The description of the modulo approach used is imprecise. How is the hash space divided into s equal ‘bands’ (undefined term), precisely? Also, I suppose this somewhat different from the modulo approach proposed by Broder, and clarified in Mash screen’s blog post, but how so?

...

The concept of ‘hash subset retention’ is not well defined. I suppose it is the set of hashes that result from a MinHash computation.

back to this paper --

I think I would target this paper for people like Brad and Rayan - researchers who want to understand the underpinnings of what we have implemented with sourmash, why it works / with what bounds, and what the actual computer science points are.

happy to adjust, but that's the perspective I was coming from!

specific responses to taylor's comments above -

Lastly, I think that while there are enough references to sourmash and its capabilities, we don't reference specific commands enough (e.g., gather), so that obfuscates how to actually use the thing from a user.

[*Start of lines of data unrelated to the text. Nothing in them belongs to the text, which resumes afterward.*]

-- pv_equiv track=rewrite | github.com/jacobrose-dev/snippets | generate_A1_grid.py | generate_cells
-- ===== SOURCE A (Python) =====
-- def generate_cells(width, height):
--     """Generates cell-names for an 'A1 Reference Style' grid,
--         and places them into a dictionary with empty values.
--     width and height parameters are both = integer > zero"""
--
--     alphabet = 'ABCDEFGHIJKLMNOPQRSTUVWXYZ' # explicit to avoid import
--     empty_grid = {}
--     for column in range(1, width+1):
--
--         bijective_hexavigesimal = []
--         while column: # repetitiously reduce unit with divmod()
--             column, remainder = divmod(column - 1, 26)
--             bijective_hexavigesimal[:0] = alphabet[remainder]
--
--         column = ''.join(bijective_hexavigesimal)
--
--         for row in range(1, height+1):
--             cell = column + str(row)
--             empty_grid[cell] = ''
--
--     return empty_grid
-- ===== SOURCE B (Python) =====
-- def generate_cells(width, height):
--     """Generates cell-names for an 'A1 Reference Style' grid,
--         and places them into a dictionary with empty values.
--     width and height parameters are both = integer > zero"""
--     alphabet = 'ABCDEFGHIJKLMNOPQRSTUVWXYZ'
--     # Lexicographic generate-and-take: labels of length 1, 2, 3, ... in order
--     # are exactly A..Z, AA..ZZ, ... i.e. bijective base-26 for 1, 2, 3, ...
--     labels = []
--     block = ['']
--     while len(labels) < width:
--         block = [prefix + letter for prefix in block for letter in alphabet]
--         labels.extend(block)
--     return {col + str(row): '' for col in labels[:width] for row in range(1, height + 1)}
-- ===== Notes on version B (the rewrite author's own statement) =====
-- stated objective: alternative
-- what changed: Column labels are produced by lexicographic generate-and-take (grow blocks of length-k strings A..Z, AA.., take the first `width`) instead of converting each column number to bijective base-26 with a per-column divmod loop; the grid is then one dict comprehension.
import Mathlib
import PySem

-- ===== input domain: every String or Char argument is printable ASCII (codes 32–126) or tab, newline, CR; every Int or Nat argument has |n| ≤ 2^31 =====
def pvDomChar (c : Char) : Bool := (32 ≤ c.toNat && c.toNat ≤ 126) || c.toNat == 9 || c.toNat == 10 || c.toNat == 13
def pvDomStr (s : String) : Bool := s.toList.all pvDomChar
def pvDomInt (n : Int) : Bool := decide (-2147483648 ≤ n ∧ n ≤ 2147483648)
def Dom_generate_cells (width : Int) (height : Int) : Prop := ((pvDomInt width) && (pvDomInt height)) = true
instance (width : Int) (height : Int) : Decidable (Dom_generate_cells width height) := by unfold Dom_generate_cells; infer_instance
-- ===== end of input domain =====

-- B builds the column labels by lexicographic generate-and-take (blocks of all
-- length-k strings) instead of A's per-column bijective base-26 divmod loop;
-- objective: alternative algorithm, same cost.

-- ===== PORT A =====
def pvAlphabet : List Char :=
  ['A','B','C','D','E','F','G','H','I','J','K','L','M',
   'N','O','P','Q','R','S','T','U','V','W','X','Y','Z']

-- the 'while column:' loop; column values reached are nonnegative, so it is ported on Nat:
-- divmod(column-1, 26) for column = n+1 is (n / 26, n % 26) (Python floordiv = Nat div here).
-- 'alphabet[remainder]' with remainder = n % 26 < 26 is always in range — getD is exact.
def pvALabel : Nat → List Char → List Char
  | 0, acc => acc
  | n + 1, acc => pvALabel (n / 26) (pvAlphabet.getD (n % 26) 'A' :: acc)
decreasing_by exact Nat.lt_succ_of_le (Nat.div_le_self n 26)

def generate_cells (width : Int) (height : Int) : List (String × String) :=
  ((PySem.List.pyRange 1 (width + 1) 1).foldl
    (fun (d : PySem.Dict String String) column =>
      let col : List Char := pvALabel column.toNat []
      (PySem.List.pyRange 1 (height + 1) 1).foldl
        (fun d row => d.insert (String.mk (col ++ (PySem.Int.toStr row).toList)) "") d)
    PySem.Dict.empty).items

-- ===== PORT B =====
-- the 'while len(labels) < width:' loop, with fuel = width as a totality guard
-- (each iteration appends a nonempty block, so width iterations always suffice).
def pvBLoop (fuel width : Nat) (labels block : List (List Char)) : List (List Char) :=
  match fuel with
  | 0 => labels
  | fuel + 1 =>
    if labels.length < width then
      pvBLoop fuel width
        (labels ++ block.flatMap (fun p => pvAlphabet.map (fun c => p ++ [c])))
        (block.flatMap (fun p => pvAlphabet.map (fun c => p ++ [c])))
    else labels

def generate_cells_alt (width : Int) (height : Int) : List (String × String) :=
  (((pvBLoop width.toNat width.toNat [] [[]]).take width.toNat).foldl
    (fun (d : PySem.Dict String String) col =>
      (PySem.List.pyRange 1 (height + 1) 1).foldl
        (fun d row => d.insert (String.mk (col ++ (PySem.Int.toStr row).toList)) "") d)
    PySem.Dict.empty).items

-- ===== PRECONDITION & SPEC =====
def Spec_generate_cells (width : Int) (height : Int) (out : List (String × String)) : Prop := out = generate_cells_alt width height
instance (width : Int) (height : Int) (out : List (String × String)) : Decidable (Spec_generate_cells width height out) := by unfold Spec_generate_cells; infer_instance

-- ===== CLAIM (what is proved, stated in full; the proofs are below) =====
def Claim_equal_generate_cells : Prop := ∀ (width : Int) (height : Int), Dom_generate_cells width height → Spec_generate_cells width height (generate_cells width height)

-- ===== LEMMAS AND PROOFS =====

-- labels numbered a, a+1, …, a+b-1 in A's bijective base-26 encoding
def pvLabs (a b : Nat) : List (List Char) := (List.range' a b).map (fun n => pvALabel n [])

theorem pvALabel_acc (n : Nat) : ∀ acc, pvALabel n acc = pvALabel n [] ++ acc := by
  induction n using Nat.strong_induction_on with
  | _ n ih =>
    intro acc
    match n with
    | 0 => simp [pvALabel]
    | m + 1 =>
      rw [pvALabel, pvALabel,
        ih (m / 26) (Nat.lt_succ_of_le (Nat.div_le_self m 26)),
        ih (m / 26) (Nat.lt_succ_of_le (Nat.div_le_self m 26)) [pvAlphabet.getD (m % 26) 'A']]
      simp

theorem pvLabs_append (a m n : Nat) : pvLabs a m ++ pvLabs (a + m) n = pvLabs a (m + n) := by
  simp only [pvLabs, ← List.map_append, List.range'_append_1]

theorem pvLabs_length (a b : Nat) : (pvLabs a b).length = b := by simp [pvLabs]

-- the 26 children of label q are exactly labels 26q+1 … 26q+26
theorem pvChildren (q : Nat) :
    pvAlphabet.map (fun c => pvALabel q [] ++ [c]) = pvLabs (26 * q + 1) 26 := by
  apply List.ext_getElem
  · simp [pvLabs, pvAlphabet]
  · intro i h1 h2
    have hi : i < 26 := by simpa [pvAlphabet] using h1
    simp only [pvLabs, List.getElem_map, List.getElem_range']
    rw [show 26 * q + 1 + 1 * i = (26 * q + i) + 1 by ring, pvALabel, pvALabel_acc,
      show (26 * q + i) / 26 = q by omega, show (26 * q + i) % 26 = i by omega,
      List.getD_eq_getElem _ _ (by simpa [pvAlphabet] using hi)]
    conv_rhs => rw [pvALabel_acc q]
    simp

theorem pvBlockStep (s b : Nat) :
    (pvLabs s b).flatMap (fun p => pvAlphabet.map (fun c => p ++ [c])) =
      pvLabs (26 * s + 1) (26 * b) := by
  induction b generalizing s with
  | zero => simp [pvLabs]
  | succ b ih =>
    have h1 : pvLabs s (b + 1) = pvLabs s 1 ++ pvLabs (s + 1) b := by
      rw [pvLabs_append, Nat.add_comm]
    have h2 : (pvLabs s 1).flatMap (fun p => pvAlphabet.map (fun c => p ++ [c])) =
        pvLabs (26 * s + 1) 26 := by
      simp only [pvLabs, List.range'_one, List.map_cons, List.map_nil, List.flatMap_cons,
        List.flatMap_nil, List.append_nil]
      simpa [pvLabs] using pvChildren s
    rw [h1, List.flatMap_append, h2, ih (s + 1),
      show 26 * (s + 1) + 1 = (26 * s + 1) + 26 by ring, pvLabs_append,
      show 26 + 26 * b = 26 * (b + 1) by ring]

-- loop invariant: labels = labels 1..26s, block = labels s..26s (sizes 26s and 25s+1)
theorem pvBLoop_spec (fuel : Nat) : ∀ (w s : Nat), w ≤ 26 * s + 26 * fuel →
    ∃ T, pvBLoop fuel w (pvLabs 1 (26 * s)) (pvLabs s (25 * s + 1)) = pvLabs 1 T ∧ w ≤ T := by
  induction fuel with
  | zero =>
    intro w s hw
    exact ⟨26 * s, rfl, by omega⟩
  | succ fuel ih =>
    intro w s hw
    rw [pvBLoop]
    by_cases h : (pvLabs 1 (26 * s)).length < w
    · rw [if_pos h, pvBlockStep,
        show pvLabs 1 (26 * s) ++ pvLabs (26 * s + 1) (26 * (25 * s + 1)) =
            pvLabs 1 (26 * (26 * s + 1)) from by
          rw [show (26 * s + 1 : Nat) = 1 + 26 * s by ring, pvLabs_append]; congr 1; ring,
        show 26 * (25 * s + 1) = 25 * (26 * s + 1) + 1 by ring]
      exact ih w (26 * s + 1) (by omega)
    · rw [if_neg h]
      rw [pvLabs_length] at h
      exact ⟨26 * s, rfl, by omega⟩

-- the first w labels of B's generate-and-take list are A's labels for columns 1..w
theorem pvLabels_eq (w : Nat) :
    (pvBLoop w w [] [[]]).take w = pvLabs 1 w := by
  have h0 : pvLabs 1 0 = ([] : List (List Char)) := by simp [pvLabs]
  have h1 : pvLabs 0 1 = [[]] := by simp [pvLabs, pvALabel]
  have hspec := pvBLoop_spec w w 0 (by omega)
  simp only [Nat.mul_zero, Nat.zero_add] at hspec
  rw [h0, h1] at hspec
  obtain ⟨T, hres, hT⟩ := hspec
  rw [hres, show T = w + (T - w) by omega, ← pvLabs_append,
    List.take_left' (pvLabs_length 1 w)]

-- ===== VERDICT (by name: the statement is the Claim_ definition above) =====
theorem generate_cells_spec : Claim_equal_generate_cells := by
  intro width height _
  unfold Spec_generate_cells generate_cells generate_cells_alt
  rw [pvLabels_eq width.toNat, pvLabs, List.range'_eq_map_range,
    PySem.List.pyRange_one 1 (width + 1),
    show (width + 1 - 1).toNat = width.toNat by omega,
    List.map_map, List.foldl_map, List.foldl_map]
  simp only [show ∀ k : Nat, ((1 : Int) + (k : Int)).toNat = 1 + k from fun k => by omega,
    Function.comp]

I think this will be fixed by providing the commands in the Methods, although we can and should add notes like "implemented as sourmash prefetch" or whatnot in the results section.

But without these things, the audience of the paper does not overlap with the intended users of the tools very much, which is a bit of a missed opportunity to put this tool into the hands of people who could use it most.

I think that's an ok tradeoff, given we have the F1000 research paper (which we can update, or publish something new), the tutorials, many blog posts, and a large-ish user base already.